Supplied data START

-- pv_equiv track=rewrite | github.com/atomless/Shuma-Gorath | scripts/tests/adversarial_runner/realism.py | partition_activity_budget
-- ===== SOURCE A (Python) =====
-- def partition_activity_budget(total_activities: int, burst_size: int) -> list[int]:
--     normalized_total = max(0, int(total_activities))
--     normalized_burst = max(1, int(burst_size))
--     bursts: list[int] = []
--     remaining = normalized_total
--     while remaining > 0:
--         current = min(normalized_burst, remaining)
--         bursts.append(current)
--         remaining -= current
--     return bursts
-- ===== SOURCE B (Python) =====
-- def partition_activity_budget(total_activities: int, burst_size: int) -> list[int]:
--     normalized_total = max(0, int(total_activities))
--     normalized_burst = max(1, int(burst_size))
--     full, rem = divmod(normalized_total, normalized_burst)
--     return [normalized_burst] * full + ([rem] if rem else [])
-- ===== Notes on version B (the rewrite author's own statement) =====
-- stated objective: idiomatic
-- what changed: Replaces the repeated-subtraction while loop with closed-form divmod arithmetic: full // chunks plus an optional remainder chunk.
import Mathlib
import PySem

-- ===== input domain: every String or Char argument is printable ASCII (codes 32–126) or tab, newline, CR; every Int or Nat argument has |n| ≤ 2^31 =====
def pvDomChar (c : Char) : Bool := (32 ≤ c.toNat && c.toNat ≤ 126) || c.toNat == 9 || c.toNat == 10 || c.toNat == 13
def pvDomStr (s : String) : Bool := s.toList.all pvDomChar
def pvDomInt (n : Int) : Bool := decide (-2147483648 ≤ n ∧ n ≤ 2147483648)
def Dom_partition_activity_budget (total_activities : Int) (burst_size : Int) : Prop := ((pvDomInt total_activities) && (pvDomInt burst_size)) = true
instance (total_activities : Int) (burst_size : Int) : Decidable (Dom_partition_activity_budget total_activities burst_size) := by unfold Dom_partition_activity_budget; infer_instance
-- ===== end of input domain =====

-- ===== PORT A =====
-- B changes the return value computation only; neither version mutates anything.
-- while remaining > 0: append min(burst, remaining); remaining -= current
def pvLoop_partition (normalized_burst : Int) (hb : 1 ≤ normalized_burst)
    (bursts : List Int) (remaining : Int) : List Int :=
  if _h : remaining > 0 then
    let current := min normalized_burst remaining
    pvLoop_partition normalized_burst hb (bursts ++ [current]) (remaining - current)
  else bursts
termination_by remaining.toNat
decreasing_by
  have h1 : 1 ≤ min normalized_burst remaining := le_min hb _h
  omega

def partition_activity_budget (total_activities : Int) (burst_size : Int) : List Int :=
  let normalized_total := max 0 total_activities
  let normalized_burst := max 1 burst_size
  pvLoop_partition normalized_burst (le_max_left 1 burst_size) [] normalized_total

-- ===== PORT B =====
def partition_activity_budget_alt (total_activities : Int) (burst_size : Int) : List Int :=
  let normalized_total := max 0 total_activities
  let normalized_burst := max 1 burst_size
  let full := PySem.Int.floordiv normalized_total normalized_burst
  let rem := PySem.Int.mod normalized_total normalized_burst
  List.replicate full.toNat normalized_burst ++ (if rem ≠ 0 then [rem] else [])

-- ===== PRECONDITION & SPEC =====
def Spec_partition_activity_budget (total_activities : Int) (burst_size : Int) (out : List Int) : Prop := out = partition_activity_budget_alt total_activities burst_size
instance (total_activities : Int) (burst_size : Int) (out : List Int) : Decidable (Spec_partition_activity_budget total_activities burst_size out) := by unfold Spec_partition_activity_budget; infer_instance

-- ===== CLAIM (what is proved, stated in full; the proofs are below) =====
def Claim_equal_partition_activity_budget : Prop := ∀ (total_activities : Int) (burst_size : Int), Dom_partition_activity_budget total_activities burst_size → Spec_partition_activity_budget total_activities burst_size (partition_activity_budget total_activities burst_size)

-- ===== LEMMAS AND PROOFS =====
-- The subtraction loop, started at any r ≥ 0 with burst b ≥ 1, appends r/b copies of b and the remainder.
theorem pvLoop_eq (b : Int) (hb : 1 ≤ b) :
    ∀ (n : Nat) (r : Int), r = (n : Int) → ∀ (acc : List Int),
      pvLoop_partition b hb acc r =
        acc ++ List.replicate (PySem.Int.floordiv r b).toNat b ++
          (if PySem.Int.mod r b ≠ 0 then [PySem.Int.mod r b] else []) := by
  intro n
  induction n using Nat.strong_induction_on with
  | _ n ih =>
    intro r hr acc
    rw [pvLoop_partition]
    rw [PySem.Int.floordiv_eq_ediv_of_pos (by omega), PySem.Int.mod_eq_emod_of_pos (by omega)]
    by_cases h : r > 0
    · simp only [h, dif_pos]
      rcases le_or_gt r b with hrb | hrb
      · -- final chunk: current = r, remaining becomes 0
        have hmin : min b r = r := min_eq_right hrb
        rw [hmin]
        have hz : r - r = 0 := by ring
        rw [hz, pvLoop_partition]
        simp only [gt_iff_lt, lt_irrefl, dif_neg, not_false_iff]
        rcases eq_or_lt_of_le hrb with he | hlt
        · subst he
          have h1 : r / r = 1 := Int.ediv_self (by omega)
          have h2 : r % r = 0 := Int.emod_self
          simp [h1]
        · have h1 : r / b = 0 := Int.ediv_eq_zero_of_lt (by omega) hlt
          have h2 : r % b = r := Int.emod_eq_of_lt (by omega) hlt
          simp [h1, h2, h.ne']
      · -- full chunk: current = b, recurse on r - b
        have hmin : min b r = b := min_eq_left (by omega)
        rw [hmin]
        have hn : r - b = ((n - b.toNat : Nat) : Int) := by omega
        rw [ih (n - b.toNat) (by omega) (r - b) hn (acc ++ [b])]
        rw [PySem.Int.floordiv_eq_ediv_of_pos (by omega), PySem.Int.mod_eq_emod_of_pos (by omega)]
        have hdiv : r / b = (r - b) / b + 1 := by
          rw [show r = (r - b) + 1 * b by ring, Int.add_mul_ediv_right _ _ (by omega : b ≠ 0)]
          ring_nf
        have hmod : r % b = (r - b) % b := (Int.sub_emod_right r b).symm
        have htn : (r / b).toNat = ((r - b) / b).toNat + 1 := by
          have : 0 ≤ (r - b) / b := Int.ediv_nonneg (by omega) (by omega)
          omega
        rw [hmod, htn, List.replicate_succ]
        simp [List.append_assoc]
    · simp only [h, dif_neg, not_false_iff]
      have hr0 : r = 0 := by omega
      simp [hr0]

-- ===== VERDICT (by name: the statement is the Claim_ definition above) =====
theorem partition_activity_budget_spec : Claim_equal_partition_activity_budget := by
  intro t s _
  unfold Spec_partition_activity_budget partition_activity_budget partition_activity_budget_alt
  exact pvLoop_eq (max 1 s) (le_max_left _ _) (max 0 t).toNat (max 0 t) (by omega) []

Supplied data END

_What needs to be done_
Your response should be the exact lines running from the one with "unfold Spec_partition_activity_budget partition_activity_budget" to the final line of the material above.

_Response below_
  unfold Spec_partition_activity_budget partition_activity_budget partition_activity_budget_alt
  exact pvLoop_eq (max 1 s) (le_max_left _ _) (max 0 t).toNat (max 0 t) (by omega) []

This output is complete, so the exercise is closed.